Classification and regression are two families of machine learning methods. At a high level, classification is used to categorise data, while regression is used to predict numerical values. Classification and regression are the two most important types of supervised learning, which you can learn more about in my article on supervised and unsupervised learning.
In this text, we’ll take a deeper dive into supervised learning and explore how it works in practice.
What Is Supervised Learning?
Supervised learning is based on labelled data, where a model is trained to predict the label for new, unseen data. So how does this apply to classification and regression?
What Is Classification?
Classification deals with data that is labelled with discrete categories. The goal is to use machine learning to learn how to predict the label based solely on the input data.
For example, imagine you have a dataset consisting of images of cats and dogs. Classification involves defining “cat” and “dog” as discrete categories and training a machine learning model to categorise images as one or the other.
What Is Regression?
Regression focuses on using machine learning to learn a mathematical relationship between different values. Unlike classification, which relies on fixed categories, regression works with values on a continuous scale—such as length or temperature. A regression model predicts one value based on others. Linear regression and polynomial regression are well-known examples, but there are also other types of models, such as decision trees.

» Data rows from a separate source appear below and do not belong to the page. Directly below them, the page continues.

theorem pvSim (pz : List Char) (words : List (List Char)) (valid u : List Char)
    (hnd : u.Nodup) (hW : ∀ w ∈ words, ∀ c ∈ w, c ∈ u) :
    ∀ (fuel : Nat) (σs : List (List Int)),
      (∀ σ ∈ σs, σ.length ≤ u.length ∧ ∀ v ∈ σ, 0 ≤ v ∧ v ≤ 9) →
      (σs.map (fun σ => 11 ^ (u.length - σ.length))).sum < fuel →
      pvLoopA pz words u valid fuel (σs.map (pvAState u))
        = (σs.findSome? (pvBRes words valid u)).map (pvFinish pz) := by
  intro fuel
  induction fuel with
  | zero => intro σs _ hf; exact absurd hf (Nat.not_lt_zero _)
  | succ f ih =>
    intro σs hσs hf
    match σs with
    | [] => rfl
    | σ :: σs' =>
      obtain ⟨hlen, hdig⟩ := hσs σ (List.mem_cons_self ..)
      have hσs' := fun σ' h => hσs σ' (List.mem_cons_of_mem _ h)
      rw [List.map_cons]
      by_cases hL : σ.length = u.length
      · -- leaf node
        simp only [pvAState, pvLoopA, if_pos hL]
        rw [pvLeafEq words u σ hnd hW hL hdig]
        rw [List.findSome?_cons]
        have hdropnil : u.drop σ.length = [] := List.drop_eq_nil_of_le (le_of_eq hL.symm)
        have hB : pvBRes words valid u σ
            = if (PySem.List.slice (words.map (fun w => pvValueB (pvMkEnv u σ) w)) none
                  (some (-1))).sum
                = PySem.List.pyGetD (words.map (fun w => pvValueB (pvMkEnv u σ) w)) (-1) 0
              then some (pvMkEnv u σ) else none := by
          unfold pvBRes
          rw [hdropnil]
          simp only [pvSolveB]
        by_cases hchk : (PySem.List.slice (words.map (fun w => pvValueB (pvMkEnv u σ) w)) none
              (some (-1))).sum
            = PySem.List.pyGetD (words.map (fun w => pvValueB (pvMkEnv u σ) w)) (-1) 0
        · rw [if_pos hchk, hB, if_pos hchk]
          simp only [Option.map_some]
          rw [pvMkD_full u σ hL]
          rfl
        · rw [if_neg hchk, hB, if_neg hchk]
          have hsum : ((σs'.map fun σ => 11 ^ (u.length - σ.length)).sum) < f := by
            rw [List.map_cons, List.sum_cons, hL, Nat.sub_self, pow_zero] at hf
            omega
          exact ih σs' hσs' hsum
      · -- internal node
        have hklt : σ.length < u.length := lt_of_le_of_ne hlen hL
        simp only [pvAState, pvLoopA, if_neg hL]
        simp only [PySem.List.pyGetD_natCast]
        rw [List.getD_eq_getElem _ _ hklt]
        rw [pvFoldlStackpush pvDigitsA (fun i => i = 0 ∧ u[σ.length] ∈ valid)
          (fun i => PySem.List.pyGetD (pvMkUsed σ) i false = false)
          (fun i => ((pvMkD u σ).insert u[σ.length] i,
            PySem.List.pySetD (pvMkUsed σ) i true, σ.length + 1))
          (σs'.map (pvAState u))]
        rw [pvDigitsA_reverse]
        set P : Int → Bool := fun i =>
          decide (¬(i = 0 ∧ u[σ.length] ∈ valid) ∧
            PySem.List.pyGetD (pvMkUsed σ) i false = false) with hP
        have hmem_filter : ∀ d ∈ pvDigitsB.filter P,
            (0 ≤ d ∧ d ≤ 9) ∧ d ∉ σ ∧ ¬(d = 0 ∧ u[σ.length] ∈ valid) := by
          intro d hd
          have hdB := (List.mem_filter.mp hd).1
          have hPd := (List.mem_filter.mp hd).2
          have hbounds := pvDigitsB_bounds d hdB
          rw [hP] at hPd
          have hPd' := of_decide_eq_true hPd
          refine ⟨hbounds, ?_, hPd'.1⟩
          have := hPd'.2
          rw [pvUsedGet σ d hbounds.1 hbounds.2] at this
          simpa using this
        have hmapg : (pvDigitsB.filter P).map (fun i => ((pvMkD u σ).insert u[σ.length] i,
              PySem.List.pySetD (pvMkUsed σ) i true, σ.length + 1))
            = ((pvDigitsB.filter P).map (fun d => σ ++ [d])).map (pvAState u) := by
          rw [List.map_map]
          apply List.map_congr_left
          intro d hd
          obtain ⟨hbounds, hnot, _⟩ := hmem_filter d hd
          show _ = pvAState u (σ ++ [d])
          unfold pvAState
          rw [pvChildD u σ d hnd hklt, pvUsedSet σ d hbounds.1 hbounds.2]
          simp
        rw [hmapg, ← List.map_append]
        have hBunfold : pvBRes words valid u σ
            = ((pvDigitsB.filter P).map (fun d => σ ++ [d])).findSome?
                (pvBRes words valid u) := by
          unfold pvBRes
          rw [List.drop_eq_getElem_cons hklt]
          simp only [pvSolveB]
          rw [pvFoldlOrelse _ _
            (fun d => if PySem.Set.contains σ d = true ∨ (d = 0 ∧ u[σ.length] ∈ valid)
              then none
              else pvSolveB words valid (u.drop (σ.length + 1)) (PySem.Set.union σ [d])
                ((pvMkEnv u σ).insert u[σ.length] d))
            (fun r d => rfl) (fun d => rfl)]
          rw [pvFindSomeIfNone pvDigitsB
            (fun d => PySem.Set.contains σ d = true ∨ (d = 0 ∧ u[σ.length] ∈ valid))]
          have hfiltereq : pvDigitsB.filter
              (fun d => decide (¬(PySem.Set.contains σ d = true ∨ (d = 0 ∧ u[σ.length] ∈ valid))))
              = pvDigitsB.filter P := by
            apply List.filter_congr
            intro d hdB
            have hbounds := pvDigitsB_bounds d hdB
            rw [hP]
            apply decide_eq_decide.mpr
            rw [pvUsedGet σ d hbounds.1 hbounds.2]
            constructor
            · intro hcdk
              constructor
              · intro h0; exact hcdk (Or.inr h0)
              · simp only [decide_eq_false_iff_not]
                intro hm
                exact hcdk (Or.inl ((PySem.Set.contains_iff _ _).mpr hm))
            · rintro ⟨hnz, hnm⟩ (hc | h0)
              · simp only [decide_eq_false_iff_not] at hnm
                exact hnm ((PySem.Set.contains_iff _ _).mp hc)
              · exact hnz h0
          rw [hfiltereq, List.findSome?_map]
          apply pvFindSomeCongr
          intro d hd
          obtain ⟨hbounds, hnotmem, _⟩ := hmem_filter d hd
          show pvSolveB _ _ _ _ _ = pvBRes words valid u (σ ++ [d])
          unfold pvBRes
          rw [pvUnionSnoc σ d hnotmem, pvChildEnv u σ d hnd hklt,
            show (σ ++ [d]).length = σ.length + 1 by simp]
        have hsum : ((((pvDigitsB.filter P).map (fun d => σ ++ [d]) ++ σs').map
            (fun σ => 11 ^ (u.length - σ.length))).sum) < f := by
          rw [List.map_append, List.sum_append, List.map_map]
          have hconst : ((pvDigitsB.filter P).map
              ((fun σ => 11 ^ (u.length - σ.length)) ∘ (fun d => σ ++ [d])))
              = (pvDigitsB.filter P).map (fun _ => 11 ^ (u.length - (σ.length + 1))) := by
            apply List.map_congr_left
            intro d _
            simp
          rw [hconst]
          have hsc : ((pvDigitsB.filter P).map
              (fun _ => 11 ^ (u.length - (σ.length + 1)))).sum
              = (pvDigitsB.filter P).length * 11 ^ (u.length - (σ.length + 1)) := by
            rw [List.map_const', List.sum_replicate, smul_eq_mul]
          rw [hsc]
          have hlen10 : (pvDigitsB.filter P).length ≤ 10 :=
            le_trans (List.length_filter_le _ _) (by rw [show pvDigitsB.length = 10 from rfl])
          have hm1 : u.length - σ.length = (u.length - (σ.length + 1)) + 1 := by omega
          rw [List.map_cons, List.sum_cons, hm1, pow_succ] at hf
          have hpos : 0 < 11 ^ (u.length - (σ.length + 1)) := Nat.pow_pos (by norm_num)
          have hmul : (pvDigitsB.filter P).length * 11 ^ (u.length - (σ.length + 1))
              ≤ 10 * 11 ^ (u.length - (σ.length + 1)) :=
            Nat.mul_le_mul_right _ hlen10
          omega
        have hcond : ∀ σ' ∈ (pvDigitsB.filter P).map (fun d => σ ++ [d]) ++ σs',
            σ'.length ≤ u.length ∧ ∀ v ∈ σ', 0 ≤ v ∧ v ≤ 9 := by
          intro σ' hσ'
          rcases List.mem_append.mp hσ' with hl | hr
          · obtain ⟨d, hd, rfl⟩ := List.mem_map.mp hl
            obtain ⟨hbounds, _, _⟩ := hmem_filter d hd
            constructor
            · simp only [List.length_append, List.length_cons, List.length_nil]
              omega
            · intro v hv
              rcases List.mem_append.mp hv with h1 | h2
              · exact hdig v h1
              · rw [List.mem_singleton.mp h2]; exact hbounds
          · exact hσs' σ' hr
        rw [ih _ hcond hsum]
        rw [List.findSome?_append, List.findSome?_cons, hBunfold]
        cases ((pvDigitsB.filter P).map (fun d => σ ++ [d])).findSome?
            (pvBRes words valid u) with
        | some r => rfl
        | none => simp [Option.or]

A simple example could be data on sold homes, including their living area and sale price. Regression can be used to identify a mathematical relationship between size and price, which can then be used to predict the price of homes that have not yet been sold.
How Do They Compare?
In summary, the differences can be described as follows:
Classification
Data: Divided into predefined, discrete categories
Goal: Assign an input to one of the categories
Model output: A specific category from a set
Regression
Data: Continuous numerical data with an underlying relationship
Goal: Predict one variable based on others
Model output: A numerical value